If we look at the composition of Canada's R&D picture, we get a better idea where the problem lies. While R&D spending has expanded rapidly in Canada's booming energy sector, it has been in a prolonged slump in manufacturing – mirroring the downturn in the sector in general. Annual manufacturing R&D has declined 22 per cent since 2001. Back then, manufacturers were responsible for more than two-thirds of all of Canada's R&D spending; now it's just 46 per cent.

There's a bitter irony that the sector that most badly needs to innovate – to regain the ground lost to aggressive, low-cost international competition – is the one area where R&D investment is sputtering the worst. The country's manufacturers are falling into a vicious circle: As business erodes, they scale back spending on such costly luxuries as R&D, which leaves them further behind the innovation curve, which makes them less competitive in the global market, which further erodes their business.

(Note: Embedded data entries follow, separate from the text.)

-- pv_equiv track=rewrite | github.com/pypi-data/pypi-mirror-395 | packages/muck-out/muck_out-0.3.15-py3-none-any.whl/muck_out/derived/util.py | determine_html_url
-- ===== SOURCE A (Python) =====
-- from typing import Any
--
-- def determine_html_url(urls: list[dict[str, Any]]) -> str | None:
--     for url in urls:
--         if url.get("mediaType") == "text/html":
--             if url.get("href"):
--                 return url.get("href")
--     for url in urls:
--         if url.get("href"):
--             return url.get("href")
--     return None
-- ===== SOURCE B (Python) =====
-- def determine_html_url(urls):
--     first_href = None
--     for url in urls:
--         href = url.get("href")
--         if href:
--             if url.get("mediaType") == "text/html":
--                 return href
--             if first_href is None:
--                 first_href = href
--     return first_href
-- ===== Notes on version B (the rewrite author's own statement) =====
-- stated objective: simpler
-- what changed: Replaces A's two sequential scans with one single pass that returns a text/html href immediately and otherwise records only the first truthy href in an accumulator.
import Mathlib
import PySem

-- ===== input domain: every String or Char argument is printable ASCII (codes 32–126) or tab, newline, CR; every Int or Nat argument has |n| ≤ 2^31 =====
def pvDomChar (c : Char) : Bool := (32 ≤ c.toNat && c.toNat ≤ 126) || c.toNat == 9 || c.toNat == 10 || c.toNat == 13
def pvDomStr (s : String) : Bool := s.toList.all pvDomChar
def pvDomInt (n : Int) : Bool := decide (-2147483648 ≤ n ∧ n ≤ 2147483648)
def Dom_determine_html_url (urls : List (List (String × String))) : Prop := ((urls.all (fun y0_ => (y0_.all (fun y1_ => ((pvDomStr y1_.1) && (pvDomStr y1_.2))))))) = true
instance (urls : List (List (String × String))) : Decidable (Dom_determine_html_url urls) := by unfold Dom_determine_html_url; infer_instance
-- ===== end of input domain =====

-- B merges A's two sequential scans into one pass with a first-href accumulator (objective: simpler).

-- ===== PORT A =====
-- Python truthiness of url.get("href") (shared by both ports): present and non-empty string.
def pvTruthy (o : Option String) : Bool :=
  match o with
  | some h => h ≠ ""
  | none => false

-- first for-loop of A: first url with mediaType == "text/html" and truthy href
def pvLoop1 (urls : List (List (String × String))) : Option String :=
  match urls with
  | [] => none
  | u :: rest =>
    if PySem.Dict.get? ⟨u⟩ "mediaType" == some "text/html" then
      if pvTruthy (PySem.Dict.get? ⟨u⟩ "href") then PySem.Dict.get? ⟨u⟩ "href"
      else pvLoop1 rest
    else pvLoop1 rest

-- second for-loop of A: first url with truthy href
def pvLoop2 (urls : List (List (String × String))) : Option String :=
  match urls with
  | [] => none
  | u :: rest =>
    if pvTruthy (PySem.Dict.get? ⟨u⟩ "href") then PySem.Dict.get? ⟨u⟩ "href"
    else pvLoop2 rest

def determine_html_url (urls : List (List (String × String))) : Option String :=
  match pvLoop1 urls with
  | some h => some h
  | none => pvLoop2 urls

-- ===== PORT B =====
-- single pass carrying first_href (truthiness via shared pvTruthy)
def pvBLoop (urls : List (List (String × String))) (first_href : Option String) : Option String :=
  match urls with
  | [] => first_href
  | u :: rest =>
    let href := PySem.Dict.get? ⟨u⟩ "href"
    if pvTruthy href then
      if PySem.Dict.get? ⟨u⟩ "mediaType" == some "text/html" then href
      else pvBLoop rest (if first_href.isNone then href else first_href)
    else pvBLoop rest first_href

def determine_html_url_alt (urls : List (List (String × String))) : Option String :=
  pvBLoop urls none

-- ===== PRECONDITION & SPEC =====
def Spec_determine_html_url (urls : List (List (String × String))) (out : Option String) : Prop := out = determine_html_url_alt urls
instance (urls : List (List (String × String))) (out : Option String) : Decidable (Spec_determine_html_url urls out) := by unfold Spec_determine_html_url; infer_instance

-- ===== CLAIM (what is proved, stated in full; the proofs are below) =====
def Claim_equal_determine_html_url : Prop := ∀ (urls : List (List (String × String))), Dom_determine_html_url urls → Spec_determine_html_url urls (determine_html_url urls)

-- ===== LEMMAS AND PROOFS =====
theorem pvBLoop_char (urls : List (List (String × String))) (first_href : Option String) :
    pvBLoop urls first_href = (pvLoop1 urls).or (first_href.or (pvLoop2 urls)) := by
  induction urls generalizing first_href with
  | nil => cases first_href <;> simp [pvBLoop, pvLoop1, pvLoop2]
  | cons u rest ih =>
    simp only [pvBLoop, pvLoop1, pvLoop2, pvTruthy]
    cases hh : PySem.Dict.get? ⟨u⟩ "href" with
    | none =>
      by_cases hm : PySem.Dict.get? ⟨u⟩ "mediaType" == some "text/html" <;>
        simp [hm, ih]
    | some h =>
      by_cases he : h = ""
      · subst he
        by_cases hm : PySem.Dict.get? ⟨u⟩ "mediaType" == some "text/html" <;>
          simp [hm, ih]
      · by_cases hm : PySem.Dict.get? ⟨u⟩ "mediaType" == some "text/html"
        · simp [hm, he]
        · cases first_href <;> cases hl : pvLoop1 rest <;>
            simp [hm, he, ih, hl]

-- ===== VERDICT (by name: the statement is the Claim_ definition above) =====
theorem determine_html_url_spec : Claim_equal_determine_html_url := by
  intro urls _
  unfold Spec_determine_html_url determine_html_url determine_html_url_alt
  rw [pvBLoop_char]
  cases h1 : pvLoop1 urls <;> simp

If Canada's manufacturing sector is ever going to get back in the game, this can't continue. For starters, Ottawa needs to treat this as an economic policy priority; it needs to get moving on its overhaul of its science, technology and innovation strategy – something it has been kicking around for a few years now, and on which it held public consultations earlier this year – and provide meaningful incentives to accelerate private-sector R&D investment.

An export-intensive economy, operating in a world where trade is no longer growing as it once was, simply can't afford to neglect these investments – especially when it comes to manufacturing.